Chereads / YOU, ME, DEATH / Chapter 6 - Sampel Darah pt. 2

Chapter 6 - Sampel Darah pt. 2

Aku menggerakkan mata dengan normal, berkedip dengan normal seolah tak ada gangguan sama sekali.

Kulihat beberapa siswa berkumpul di depan pintu, dan pria bernama Shiho itu berusaha menutup pintu.

"Kau yakin tidak ingin disuntik? Kalau begitu kami akan membiarkanmu istirahat dan mengawasimu," kata dokter itu. "Jangan paksa dia, mari awasi saja."

"Bolehkah aku tidak masuk kelas hari ini? Aku akan beristirahat sampai pulih." Aku mengambil kantong kompres dan mengompres diri sendiri. Membiarkan mereka keluar satu persatu.

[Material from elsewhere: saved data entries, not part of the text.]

-- pv_equiv track=rewrite | github.com/SteveParson/qtProperTree | propertree/qt_plist_window.py | _format_data_string
-- ===== SOURCE A (Python) =====
-- def _format_data_string(plist_text):
--     """Collapse multi-line <data> tags into single lines for Xcode style."""
--     new_plist = []
--     data_tag = ""
--     for x in plist_text.split("\n"):
--         x_stripped = x.strip()
--         if not data_tag:
--             if x_stripped.startswith("<data>") and not x_stripped.endswith("</data>"):
--                 data_tag = x
--                 continue
--             new_plist.append(x)
--             continue
--         data_tag += x_stripped
--         if x_stripped == "</data>":
--             new_plist.append(data_tag)
--             data_tag = ""
--     return "\n".join(new_plist)
-- ===== SOURCE B (Python) =====
-- def _split_at_open(chunk):
--     """First line that opens a multi-line <data> block, with the lines around it."""
--     for k in range(len(chunk)):
--         s = chunk[k].strip()
--         if s.startswith("<data>") and not s.endswith("</data>"):
--             return chunk[:k], chunk[k], chunk[k + 1:]
--     return None
--
--
-- def _format_data_string(plist_text):
--     """Collapse multi-line <data> tags into single lines for Xcode style."""
--     lines = plist_text.split("\n")
--     # Stage 1: partition into chunks delimited by lines that strip to "</data>".
--     chunks, cur = [], []
--     for x in lines:
--         if x.strip() == "</data>":
--             chunks.append((cur, x))
--             cur = []
--         else:
--             cur.append(x)
--     # Stage 2: each closed chunk collapses from its first opener to its closer.
--     out = []
--     for chunk, closer in chunks:
--         found = _split_at_open(chunk)
--         if found is None:
--             out += chunk + [closer]
--         else:
--             pre, opener, post = found
--             out += pre + [opener + "".join(y.strip() for y in post) + closer.strip()]
--     # Stage 3: the unterminated tail keeps only the lines before any opener.
--     found = _split_at_open(cur)
--     out += cur if found is None else found[0]
--     return "\n".join(out)
-- ===== Notes on version B (the rewrite author's own statement) =====
-- stated objective: alternative
-- what changed: Replaced A's single stateful pass (a data_tag accumulator doubling as an in-block flag) by a staged pipeline: partition the lines into chunks delimited by </data> lines, then collapse each chunk independently at its first <data> opener, then handle the unterminated tail.
import Mathlib
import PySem

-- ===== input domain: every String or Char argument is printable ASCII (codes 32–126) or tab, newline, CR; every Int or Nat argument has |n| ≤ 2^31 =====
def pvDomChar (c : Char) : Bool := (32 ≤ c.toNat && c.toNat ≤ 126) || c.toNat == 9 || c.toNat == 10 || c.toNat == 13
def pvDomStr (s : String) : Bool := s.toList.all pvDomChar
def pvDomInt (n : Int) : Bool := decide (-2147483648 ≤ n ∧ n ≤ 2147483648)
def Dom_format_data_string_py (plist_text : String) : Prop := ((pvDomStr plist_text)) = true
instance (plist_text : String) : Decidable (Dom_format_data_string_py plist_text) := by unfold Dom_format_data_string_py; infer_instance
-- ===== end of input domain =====

-- B replaces A's single stateful pass by a staged pipeline (partition the lines into
-- </data>-delimited chunks, collapse each chunk at its first opener, handle the tail);
-- same return value (objective: alternative).

-- ===== PORT A =====
-- state: (new_plist, data_tag); one fold step per line, exactly A's branches
def pvAStep (st : List String × String) (x : String) : List String × String :=
  let x_stripped := PySem.Str.strip x
  if st.2 == "" then
    if PySem.Str.startswith x_stripped "<data>" && !PySem.Str.endswith x_stripped "</data>" then
      (st.1, x)
    else
      (st.1 ++ [x], st.2)
  else
    let data_tag := st.2 ++ x_stripped
    if x_stripped == "</data>" then (st.1 ++ [data_tag], "") else (st.1, data_tag)

def format_data_string_py (plist_text : String) : String :=
  PySem.Str.join "\n" ((((PySem.Str.split? plist_text "\n").getD []).foldl pvAStep ([], "")).1)

-- ===== PORT B =====
-- Source B's _split_at_open: index loop returning (chunk[:k], chunk[k], chunk[k+1:]) at the
-- first opener, None if there is none; transcribed as the equivalent first-match recursion
def pvSplitOpen : List String → Option (List String × String × List String)
  | [] => none
  | y :: rest =>
    let s := PySem.Str.strip y
    if PySem.Str.startswith s "<data>" && !PySem.Str.endswith s "</data>" then
      some ([], y, rest)
    else
      match pvSplitOpen rest with
      | none => none
      | some (pre, o, post) => some (y :: pre, o, post)

-- Stage 1 loop body: append (cur, closer) to chunks on a "</data>" line, else grow cur
def pvSplitStep (st : List (List String × String) × List String) (x : String) :
    List (List String × String) × List String :=
  if PySem.Str.strip x == "</data>" then (st.1 ++ [(st.2, x)], []) else (st.1, st.2 ++ [x])

-- Stage 2 body: one chunk's contribution to out
def pvProcess (chunk : List String) (closer : String) : List String :=
  match pvSplitOpen chunk with
  | none => chunk ++ [closer]
  | some (pre, o, post) =>
      pre ++ [o ++ PySem.Str.join "" (post.map PySem.Str.strip) ++ PySem.Str.strip closer]

-- Stage 3: the unterminated tail keeps only the lines before any opener
def pvTailOut (cur : List String) : List String :=
  match pvSplitOpen cur with
  | none => cur
  | some (pre, _, _) => pre

def format_data_string_py_alt (plist_text : String) : String :=
  let lines := (PySem.Str.split? plist_text "\n").getD []
  let st := lines.foldl pvSplitStep ([], [])
  PySem.Str.join "\n" (st.1.flatMap (fun c => pvProcess c.1 c.2) ++ pvTailOut st.2)

-- ===== PRECONDITION & SPEC =====
def Spec_format_data_string_py (plist_text : String) (out : String) : Prop := out = format_data_string_py_alt plist_text
instance (plist_text : String) (out : String) : Decidable (Spec_format_data_string_py plist_text out) := by unfold Spec_format_data_string_py; infer_instance

-- ===== CLAIM (what is proved, stated in full; the proofs are below) =====
def Claim_equal_format_data_string_py : Prop := ∀ (plist_text : String), Dom_format_data_string_py plist_text → Spec_format_data_string_py plist_text (format_data_string_py plist_text)

-- ===== LEMMAS AND PROOFS =====

-- proof-side middle form of A's fold: outer walk / in-block walk
mutual
def pvBOuter : List String → List String
  | [] => []
  | x :: rest =>
    let s := PySem.Str.strip x
    if PySem.Str.startswith s "<data>" && !PySem.Str.endswith s "</data>" then
      pvBInner x rest
    else
      x :: pvBOuter rest
def pvBInner (block : String) : List String → List String
  | [] => []
  | y :: rest =>
    let t := PySem.Str.strip y
    let block' := block ++ t
    if t == "</data>" then block' :: pvBOuter rest else pvBInner block' rest
end

-- proof-side front recursion of Stage 1's fold
def pvSplitR : List String → List (List String × String) × List String
  | [] => ([], [])
  | x :: rest =>
    let r := pvSplitR rest
    if PySem.Str.strip x == "</data>" then (([], x) :: r.1, r.2)
    else
      match r.1 with
      | [] => ([], x :: r.2)
      | (c, cl) :: cs => ((x :: c, cl) :: cs, r.2)

def pvOut (p : List (List String × String) × List String) : List String :=
  p.1.flatMap (fun c => pvProcess c.1 c.2) ++ pvTailOut p.2

def pvInOut (d : String) (p : List (List String × String) × List String) : List String :=
  match p.1 with
  | [] => []
  | (c, cl) :: cs =>
      (d ++ PySem.Str.join "" (c.map PySem.Str.strip) ++ PySem.Str.strip cl) :: pvOut (cs, p.2)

[ Aku tidak tahu bagaimana respon selanjutnya jika obat dalam suntikan itu memasuki tubuhku. Sampai ini kuanalisis sendiri, tak akan ada obat yang boleh mencemari tubuh ini. ]

Reaksi tubuhku yang bertarung melawan formula ayah menumbuhkan ketertarikan untuk mengetahui apa yang terjadi pada darahku saat ini. Sudah lebih dari 13 jam saat diinjeksi, dan rasa sakitnya kumat lagi.

Ada pertarungan dahsyat antara antibodi dalam darah dengan formula itu. Bahkan pil yang kumakan pagi ini tak berfungsi sama sekali. Hal ini menumbuhkan kegelisahan.

Mataku kembali dapat melihat dengan jelas ketika demam mulai perlahan turun. Suasana begitu sepi, mungkin karena telah memasuki jam pelajaran.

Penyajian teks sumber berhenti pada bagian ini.